§ **Data**:
lemma pvSpec_eq_filter (k p : Nat) (L : List (Int × Int)) :
    pvSpec k p L 0
      = ((List.range L.length).filter (fun j => decide (pvPat k j = p))).map
          (fun j => (L.map (fun pr => pr.1)).getD j 0) := by
  induction L using List.reverseRecOn with
  | nil => simp [pvSpec]
  | append_singleton L x ih =>
    have hzip : (L ++ [x]).zipIdx 0 = L.zipIdx 0 ++ [(x, L.length)] := by
      rw [List.zipIdx_append]
      simp
    have hlen : (L ++ [x]).length = L.length + 1 := by simp
    rw [hlen, List.range_succ, List.filter_append, List.map_append]
    have h1 : ((List.range L.length).filter (fun j => decide (pvPat k j = p))).map
          (fun j => ((L ++ [x]).map (fun pr => pr.1)).getD j 0)
        = ((List.range L.length).filter (fun j => decide (pvPat k j = p))).map
          (fun j => (L.map (fun pr => pr.1)).getD j 0) := by
      apply List.map_congr_left
      intro j hj
      have hjl : j < L.length := by
        have := List.mem_range.mp (List.mem_of_mem_filter hj)
        exact this
      rw [List.map_append, List.getD_eq_getElem?_getD,
        List.getElem?_append_left (by simpa using hjl), ← List.getD_eq_getElem?_getD]
    have h2 : (([L.length].filter (fun j => decide (pvPat k j = p))).map
          (fun j => ((L ++ [x]).map (fun pr => pr.1)).getD j 0))
        = if pvPat k L.length = p then [x.1] else [] := by
      by_cases hc : pvPat k L.length = p
      · simp only [List.filter, hc, decide_true, List.map]
        rw [List.map_append, List.getD_eq_getElem?_getD]
        simp
      · simp [List.filter, hc]
    rw [h1, h2, ← ih]
    simp only [pvSpec, hzip, List.filterMap_append]
    congr 1
    by_cases hc : pvPat k L.length = p <;> simp [hc]

lemma pvMemWin (n k t p j : Nat) (hk : 0 < k) (hp : p < k) :
    (j < n ∧ 2*k*t ≤ j ∧ pvPat k j = p)
      ↔ ((2*k*t+p < n ∧ j = 2*k*t+p) ∨ (2*k*t+(2*k-1-p) < n ∧ j = 2*k*t+(2*k-1-p))
          ∨ (j < n ∧ 2*k*(t+1) ≤ j ∧ pvPat k j = p)) := by
  have hmodc : ∀ r, r < 2*k → (2*k*t + r) % (2*k) = r := by
    intro r hr
    rw [Nat.mul_comm 2 k] at *
    have := Nat.mul_add_mod (k*2) t r
    rw [this, Nat.mod_eq_of_lt hr]
  have hstep : 2*k*(t+1) = 2*k*t + 2*k := by ring
  constructor
  · rintro ⟨hjn, hjt, hpat⟩
    rw [pvPat_eq_iff _ _ _ hk hp] at hpat
    by_cases hw : j < 2*k*(t+1)
    · obtain ⟨r, hr⟩ : ∃ r, j = 2*k*t + r := ⟨j - 2*k*t, by omega⟩
      have hrlt : r < 2*k := by omega
      have hmod : j % (2*k) = r := by rw [hr]; exact hmodc _ hrlt
      rcases hpat with h | h
      · left; constructor <;> omega
      · right; left; constructor <;> omega
    · right; right
      exact ⟨hjn, by omega, (pvPat_eq_iff _ _ _ hk hp).mpr hpat⟩
  · rintro (⟨hlt, rfl⟩ | ⟨hlt, rfl⟩ | ⟨h1, h2, h3⟩)
    · refine ⟨hlt, by omega, ?_⟩
      rw [pvPat_eq_iff _ _ _ hk hp]
      left; exact hmodc _ (by omega)
    · refine ⟨hlt, by omega, ?_⟩
      rw [pvPat_eq_iff _ _ _ hk hp]
      right; exact hmodc _ (by omega)
    · exact ⟨h1, by omega, h3⟩

lemma pvFilter_window (n k t p : Nat) (hk : 0 < k) (hp : p < k) :
    (List.range n).filter (fun j => decide (2*k*t ≤ j ∧ pvPat k j = p))
      = (if 2*k*t+p < n then [2*k*t+p] else []) ++
        ((if 2*k*t+(2*k-1-p) < n then [2*k*t+(2*k-1-p)] else []) ++
          (List.range n).filter (fun j => decide (2*k*(t+1) ≤ j ∧ pvPat k j = p))) := by
  have hsortL : List.Pairwise (· < ·) ((List.range n).filter (fun j => decide (2*k*t ≤ j ∧ pvPat k j = p))) :=
    List.Pairwise.sublist List.filter_sublist List.pairwise_lt_range
  have hsortT : List.Pairwise (· < ·) ((List.range n).filter (fun j => decide (2*k*(t+1) ≤ j ∧ pvPat k j = p))) :=
    List.Pairwise.sublist List.filter_sublist List.pairwise_lt_range
  have hstep : 2*k*(t+1) = 2*k*t + 2*k := by ring
  have htail : ∀ j ∈ (List.range n).filter (fun j => decide (2*k*(t+1) ≤ j ∧ pvPat k j = p)), 2*k*(t+1) ≤ j := by
    intro j hj
    have := List.of_mem_filter hj
    simp only [decide_eq_true_eq] at this
    exact this.1
  have hsortR : List.Pairwise (· < ·)
      ((if 2*k*t+p < n then [2*k*t+p] else []) ++
        ((if 2*k*t+(2*k-1-p) < n then [2*k*t+(2*k-1-p)] else []) ++
          (List.range n).filter (fun j => decide (2*k*(t+1) ≤ j ∧ pvPat k j = p)))) := by
    rw [List.pairwise_append]
    refine ⟨?_, ?_, ?_⟩
    · split_ifs <;> simp
    · rw [List.pairwise_append]
      refine ⟨by split_ifs <;> simp, hsortT, ?_⟩
      intro a ha b hb
      have hb' := htail b hb
      split_ifs at ha with h
      · simp at ha; omega
      · simp at ha
    · intro a ha b hb
      split_ifs at ha with h
      · simp at ha
        subst ha
        rcases List.mem_append.mp hb with hb1 | hb2
        · split_ifs at hb1 with h2
          · simp at hb1; omega
          · simp at hb1
        · have := htail b hb2; omega
      · simp at ha
  apply List.Perm.eq_of_pairwise (le := (· < ·)) (fun a b _ _ h1 h2 => by omega) hsortL hsortR
  rw [List.perm_ext_iff_of_nodup
    (hsortL.imp (fun h => Nat.ne_of_lt h)) (hsortR.imp (fun h => Nat.ne_of_lt h))]
  intro a
  have := pvMemWin n k t p a hk hp
  simp only [List.mem_append, List.mem_filter, List.mem_range, decide_eq_true_eq]
  constructor
  · rintro ⟨h1, h2, h3⟩
    rcases this.mp ⟨h1, h2, h3⟩ with h | h | h
    · left; rw [if_pos h.1]; simp [h.2]
    · right; left; rw [if_pos h.1]; simp [h.2]
    · right; right; exact ⟨h.1, h.2⟩
  · rintro (h | h | h)
    · split_ifs at h with hc
      · simp at h; exact this.mpr (Or.inl ⟨hc, h⟩)
      · simp at h
    · split_ifs at h with hc
      · simp at h; exact this.mpr (Or.inr (Or.inl ⟨hc, h⟩))
      · simp at h
    · exact this.mpr (Or.inr (Or.inr ⟨h.1, h.2⟩))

§ **What is required**: Return every line in the listing that contains the word "rcases".

§ **Result for this task**:
      rcases hpat with h | h
        rcases List.mem_append.mp hb with hb1 | hb2
    rcases this.mp ⟨h1, h2, h3⟩ with h | h | h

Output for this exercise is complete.